On Wed, Sep 20, 2017 at 7:46 PM, H. Peter Anvin <[email protected]> wrote:
> On 09/20/17 10:38, Dmitry Vyukov wrote:
>>
>> I think we need just the frame itself and RSP pointing below this
>> frame. If we don't have a frame, CALL instruction will smash whatever
>> RSP happens to point to. Compiler doesn't have to setup RSP to point
>> below used part of stack in leaf functions.
>>
>
> In the kernel it does. Redzoning is not allowed in the kernel, because
> interrupts or exceptions would also smash the redzone.

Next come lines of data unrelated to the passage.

lemma pvALoop_eq (bx gl : Nat → Int × Int) :
    ∀ (fuel : Nat) (I J : List Nat) (t : Int), I.length ≤ fuel → I.length ≤ J.length →
      pvALoop fuel (I.map bx) (J.map gl) t = t + pvGreedy (pvDfun bx gl) fuel I J := by
  intro fuel
  induction fuel with
  | zero =>
    intro I J t h1 _
    have : I = [] := List.eq_nil_of_length_eq_zero (by omega)
    subst this
    simp [pvALoop, pvGreedy]
  | succ fuel ih =>
    intro I J t h1 h2
    cases I with
    | nil => simp [pvALoop, pvGreedy, pvAllT, pvFirstMin]
    | cons i₀ I =>
      cases hfm : pvFirstMin (pvAllT (pvDfun bx gl) (i₀ :: I) J) with
      | none =>
        have : pvAllT (pvDfun bx gl) (i₀ :: I) J = [] := (pvFirstMin_none_iff _).mp hfm
        rw [pvAllT_cons] at this
        have hrow := List.append_eq_nil_iff.mp this |>.1
        have hJ : J = [] := by simpa [pvRow, List.map_eq_nil_iff] using hrow
        subst hJ
        simp at h2
      | some r =>
        obtain ⟨d, i, j⟩ := r
        rcases mem_pvAllT.mp (pvFirstMin_mem hfm) with ⟨i', hiI, j', hjJ, heq⟩
        have hii : i' = i := by simpa using (congrArg (fun x => x.2.1) heq).symm
        have hjj : j' = j := by simpa using (congrArg (fun x => x.2.2) heq).symm
        rw [hii] at hiI; rw [hjj] at hjJ
        have hstep : pvALoop (fuel + 1) ((i₀ :: I).map bx) (J.map gl) t =
            pvALoop fuel (((i₀ :: I).erase i).map bx) ((J.erase j).map gl) (t + d) := by
          rw [show pvALoop (fuel + 1) ((i₀ :: I).map bx) (J.map gl) t =
            (if (i₀ :: I).map bx = [] then t
             else match pvScan ((i₀ :: I).map bx) (J.map gl) with
              | (some d, some (b, g)) =>
                  pvALoop fuel ((PySem.List.remove? ((i₀ :: I).map bx) b).getD ((i₀ :: I).map bx))
                    ((PySem.List.remove? (J.map gl) g).getD (J.map gl)) (t + d)
              | _ => t) from rfl]
          rw [if_neg (by simp)]
          rw [pvScan_eq, hfm]
          rw [show pvCombine bx gl (none, none) (some (d, i, j)) =
            (some d, some (bx i, gl j)) from rfl]
          change pvALoop fuel
              ((PySem.List.remove? ((i₀ :: I).map bx) (bx i)).getD ((i₀ :: I).map bx))
              ((PySem.List.remove? (J.map gl) (gl j)).getD (J.map gl)) (t + d) = _
          rw [pvRemove_box bx gl hfm, pvRemove_goal bx gl (pvChosen_row hfm)]
          rfl
        simp only [List.length_cons] at h1 h2
        rw [hstep, ih _ _ _
          (by rw [List.length_erase_of_mem hiI, List.length_cons]; omega)
          (by rw [List.length_erase_of_mem hiI, List.length_erase_of_mem hjJ, List.length_cons]
              have := List.length_pos_of_mem hjJ
              omega)]
        have hg : pvGreedy (pvDfun bx gl) (fuel + 1) (i₀ :: I) J =
            d + pvGreedy (pvDfun bx gl) fuel ((i₀ :: I).erase i) (J.erase j) := by
          simp only [pvGreedy, hfm]
        rw [hg]
        omega

-- B side
def pvAvail (ub : List Bool) : List Nat :=
  (List.range ub.length).filter (fun i => !ub.getD i true)

def pvIjlt (a b : Int × Nat × Nat) : Prop :=
  a.2.1 < b.2.1 ∨ (a.2.1 = b.2.1 ∧ a.2.2 < b.2.2)

def pvLexle (a b : Int × Nat × Nat) : Prop :=
  a.1 < b.1 ∨ (a.1 = b.1 ∧ (a.2.1 < b.2.1 ∨ (a.2.1 = b.2.1 ∧ a.2.2 ≤ b.2.2)))

lemma pvKey_le_iff {a b : Int × Nat × Nat} : pvKey a ≤ pvKey b ↔ pvLexle a b := by
  simp [pvKey, pvLexle, Prod.Lex.le_iff]

lemma mem_pvAvail {ub : List Bool} {i : Nat} :
    i ∈ pvAvail ub ↔ i < ub.length ∧ ub.getD i true = false := by
  simp [pvAvail, List.mem_filter]

lemma pvAvail_pairwise (ub : List Bool) : (pvAvail ub).Pairwise (· < ·) :=
  List.pairwise_lt_range.filter _

lemma pvGetD_set_self {l : List Bool} {i : Nat} (h : i < l.length) :
    (l.set i true).getD i true = true := by
  simp [List.getD_eq_getElem?_getD, List.getElem?_set, h]

lemma pvGetD_set_ne {l : List Bool} {i k : Nat} (h : k ≠ i) :
    (l.set i true).getD k true = l.getD k true := by
  simp [List.getD_eq_getElem?_getD, List.getElem?_set, (Ne.symm h : i ≠ k)]

lemma pvAvail_set {ub : List Bool} {i : Nat} (hi : i < ub.length)
    (hf : ub.getD i true = false) : pvAvail (ub.set i true) = (pvAvail ub).erase i := by
  have hnd : (pvAvail ub).Nodup := (pvAvail_pairwise ub).nodup
  rw [List.Nodup.erase_eq_filter hnd]
  unfold pvAvail
  rw [List.length_set, List.filter_filter]
  apply List.filter_congr
  intro k hk
  by_cases hki : k = i
  · subst hki
    rw [pvGetD_set_self hi, hf]
    simp
  · rw [pvGetD_set_ne hki]
    simp [hki]

lemma pvAvail_replicate (n : Nat) : pvAvail (List.replicate n false) = List.range n := by
  unfold pvAvail
  rw [List.length_replicate]
  apply List.filter_eq_self.mpr
  intro a ha
  simp [List.getD_eq_getElem?_getD, List.getElem?_replicate, List.mem_range.mp ha]

lemma pvAllT_pairwise {D : Nat → Nat → Int} {I J : List Nat} (hI : I.Pairwise (· < ·))
    (hJ : J.Pairwise (· < ·)) : (pvAllT D I J).Pairwise pvIjlt := by
  induction I with
  | nil => simp [pvAllT]
  | cons i₀ I ih =>
    rw [pvAllT_cons, List.pairwise_append]
    obtain ⟨hhd, htl⟩ := List.pairwise_cons.mp hI
    refine ⟨?_, ih htl, ?_⟩
    · unfold pvRow
      rw [List.pairwise_map]
      exact hJ.imp (fun h => Or.inr ⟨rfl, h⟩)
    · intro x hx y hy
      rcases mem_pvRow.mp hx with ⟨j₁, _, rfl⟩
      rcases mem_pvAllT.mp hy with ⟨i₁, hi₁, j₂, _, rfl⟩
      exact Or.inl (hhd i₁ hi₁)

lemma pvFirstMin_of_lexmin {T : List (Int × Nat × Nat)} {p : Int × Nat × Nat} (hp : p ∈ T)
    (hmin : ∀ x ∈ T, pvLexle p x) (hpw : T.Pairwise pvIjlt) : pvFirstMin T = some p := by
  induction T with
  | nil => simp at hp
  | cons q T ih =>
    rcases List.mem_cons.mp hp with rfl | hp'
    · cases hf : pvFirstMin T with
      | none => simp [pvFirstMin, hf, pvMerge]
      | some r =>
        have hr : pvLexle p r := hmin r (List.mem_cons_of_mem _ (pvFirstMin_mem hf))
        have : p.1 ≤ r.1 := by unfold pvLexle at hr; omega
        simp [pvFirstMin, hf, pvMerge, this]
    · have hqp : pvIjlt q p := (List.pairwise_cons.mp hpw).1 p hp'
      have hpq : pvLexle p q := hmin q List.mem_cons_self
      have hlt : p.1 < q.1 := by unfold pvLexle at hpq; unfold pvIjlt at hqp; omega
      have hf : pvFirstMin T = some p :=
        ih hp' (fun x hx => hmin x (List.mem_cons_of_mem _ hx)) (List.pairwise_cons.mp hpw).2
      simp [pvFirstMin, hf, pvMerge]
      omega

lemma pvGreedy_nil {D : Nat → Nat → Int} {I J : List Nat} (h : pvAllT D I J = []) (fuel : Nat) :
    pvGreedy D fuel I J = 0 := by
  cases fuel with
  | zero => rfl
  | succ fuel => simp [pvGreedy, h, pvFirstMin]

lemma pvBfold_eq (D : Nat → Nat → Int) :
    ∀ (S : List (Int × Nat × Nat)) (ub ug : List Bool) (t : Int) (fuel : Nat),
      S.Pairwise (fun a b => pvKey a ≤ pvKey b) →
      (∀ x ∈ S, x.2.1 < ub.length ∧ x.2.2 < ug.length ∧ x.1 = D x.2.1 x.2.2) →
      (∀ i j, i < ub.length → j < ug.length → ub.getD i true = false →
        ug.getD j true = false → (D i j, i, j) ∈ S) →
      (pvAvail ub).length ≤ fuel →
      (S.foldl pvBStep (ub, ug, t)).2.2 = t + pvGreedy D fuel (pvAvail ub) (pvAvail ug) := by
  intro S
  induction S with
  | nil =>
    intro ub ug t fuel hs hcan hcomp hfuel
    simp only [List.foldl_nil]
    have hnil : pvAllT D (pvAvail ub) (pvAvail ug) = [] := by
      cases hA : pvAvail ub with
      | nil => simp [pvAllT]
      | cons i Is =>
        cases hB : pvAvail ug with
        | nil => simp [pvAllT, pvRow]
        | cons j Js =>
          exfalso
          have hi := mem_pvAvail.mp (hA ▸ List.mem_cons_self)
          have hj := mem_pvAvail.mp (hB ▸ List.mem_cons_self)
          simpa using hcomp i j hi.1 hj.1 hi.2 hj.2
    rw [pvGreedy_nil hnil]
    omega
  | cons p S ih =>
    obtain ⟨dp, pi, pj⟩ := p
    intro ub ug t fuel hs hcan hcomp hfuel
    obtain ⟨hpi, hpj, hpd⟩ := hcan _ List.mem_cons_self
    dsimp only at hpi hpj hpd
    simp only [List.foldl_cons]
    by_cases hc : ub.getD pi true = false ∧ ug.getD pj true = false
    · have hstep : pvBStep (ub, ug, t) (dp, pi, pj) =
          (ub.set pi true, ug.set pj true, t + dp) := by
        show (if !ub.getD pi true && !ug.getD pj true then
            (ub.set pi true, ug.set pj true, t + dp) else (ub, ug, t)) =
          (ub.set pi true, ug.set pj true, t + dp)
        rw [hc.1, hc.2]
        rfl
      rw [hstep]
      have hpiA : pi ∈ pvAvail ub := mem_pvAvail.mpr ⟨hpi, hc.1⟩
      have hpjA : pj ∈ pvAvail ug := mem_pvAvail.mpr ⟨hpj, hc.2⟩
      have hfm : pvFirstMin (pvAllT D (pvAvail ub) (pvAvail ug)) = some (dp, pi, pj) := by
        apply pvFirstMin_of_lexmin
        · exact mem_pvAllT.mpr ⟨pi, hpiA, pj, hpjA, by rw [← hpd]⟩
        · intro x hx
          rcases mem_pvAllT.mp hx with ⟨i', hi', j', hj', rfl⟩
          have hmi := mem_pvAvail.mp hi'
          have hmj := mem_pvAvail.mp hj'
          rcases List.mem_cons.mp (hcomp i' j' hmi.1 hmj.1 hmi.2 hmj.2) with heq | hxS'
          · rw [heq]
            unfold pvLexle
            omega
          · exact pvKey_le_iff.mp ((List.pairwise_cons.mp hs).1 _ hxS')
        · exact pvAllT_pairwise (pvAvail_pairwise ub) (pvAvail_pairwise ug)
      cases fuel with
      | zero =>
        exfalso
        have := List.length_pos_of_mem hpiA
        omega
      | succ fuel =>
        have hg : pvGreedy D (fuel + 1) (pvAvail ub) (pvAvail ug) =
            dp + pvGreedy D fuel ((pvAvail ub).erase pi) ((pvAvail ug).erase pj) := by
          simp only [pvGreedy, hfm]
        rw [hg, ← pvAvail_set hpi hc.1, ← pvAvail_set hpj hc.2]
        rw [ih (ub.set pi true) (ug.set pj true) (t + dp) fuel
          (List.pairwise_cons.mp hs).2
          (by
            intro x hx
            have := hcan x (List.mem_cons_of_mem _ hx)
            simpa [List.length_set] using this)
          (by
            intro i j hi hj hfi hfj
            rw [List.length_set] at hi hj
            have hnei : i ≠ pi := by
              intro h
              subst h
              rw [pvGetD_set_self hpi] at hfi
              simp at hfi
            have hnej : j ≠ pj := by
              intro h
              subst h
              rw [pvGetD_set_self hpj] at hfj
              simp at hfj
            rw [pvGetD_set_ne hnei] at hfi
            rw [pvGetD_set_ne hnej] at hfj
            rcases List.mem_cons.mp (hcomp i j hi hj hfi hfj) with heq | h'
            · exact absurd (by simpa using congrArg (fun x => x.2.1) heq) hnei
            · exact h')
          (by
            rw [pvAvail_set hpi hc.1, List.length_erase_of_mem hpiA]
            have := List.length_pos_of_mem hpiA
            omega)]
        omega
    · have hstep : pvBStep (ub, ug, t) (dp, pi, pj) = (ub, ug, t) := by
        show (if !ub.getD pi true && !ug.getD pj true then
            (ub.set pi true, ug.set pj true, t + dp) else (ub, ug, t)) = (ub, ug, t)
        cases hA : ub.getD pi true <;> cases hB : ug.getD pj true <;>
          first | rfl | exact absurd ⟨hA, hB⟩ hc
      rw [hstep]
      apply ih ub ug t fuel (List.pairwise_cons.mp hs).2
        (fun x hx => hcan x (List.mem_cons_of_mem _ hx))
        (by
          intro i j hi hj hfi hfj
          rcases List.mem_cons.mp (hcomp i j hi hj hfi hfj) with heq | h'
          · exfalso
            have h1 : i = pi := by simpa using congrArg (fun x => x.2.1) heq
            have h2 : j = pj := by simpa using congrArg (fun x => x.2.2) heq
            rw [h1] at hfi
            rw [h2] at hfj
            exact hc ⟨hfi, hfj⟩
          · exact h')
        hfuel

I see... But it's the same for user-space signals, the first thing a
signal should do is to skip the redzone. I guess interrupt handlers
should switch to interrupt stack which avoids smashing redzone
altogether. Do you mean nested interrupts/exceptions in interrupts?
In my experience frames in leaf functions can have pretty large
performance penalty. Wonder if we have we considered changing
interrupt/exception handlers to avoid smashing redzones and disable
leaf frames?

2017-09-20 21:07:36

by Josh Poimboeuf

[permalink] [raw]
Subject: Re: [PATCH 2/2] x86/asm: Fix inline asm call constraints for clang

On Wed, Sep 20, 2017 at 08:01:02PM +0200, Dmitry Vyukov wrote:
> On Wed, Sep 20, 2017 at 7:46 PM, H. Peter Anvin <[email protected]> wrote:
> > On 09/20/17 10:38, Dmitry Vyukov wrote:
> >>
> >> I think we need just the frame itself and RSP pointing below this
> >> frame. If we don't have a frame, CALL instruction will smash whatever
> >> RSP happens to point to. Compiler doesn't have to setup RSP to point
> >> below used part of stack in leaf functions.
> >>
> >
> > In the kernel it does. Redzoning is not allowed in the kernel, because
> > interrupts or exceptions would also smash the redzone.
>
> I see... But it's the same for user-space signals, the first thing a
> signal should do is to skip the redzone. I guess interrupt handlers
> should switch to interrupt stack which avoids smashing redzone
> altogether. Do you mean nested interrupts/exceptions in interrupts?
> In my experience frames in leaf functions can have pretty large
> performance penalty. Wonder if we have we considered changing
> interrupt/exception handlers to avoid smashing redzones and disable
> leaf frames?

Currently, on x86-64, I believe all exceptions have their own dedicated
stacks in the kernel, but IRQs still come in on the task's kernel stack.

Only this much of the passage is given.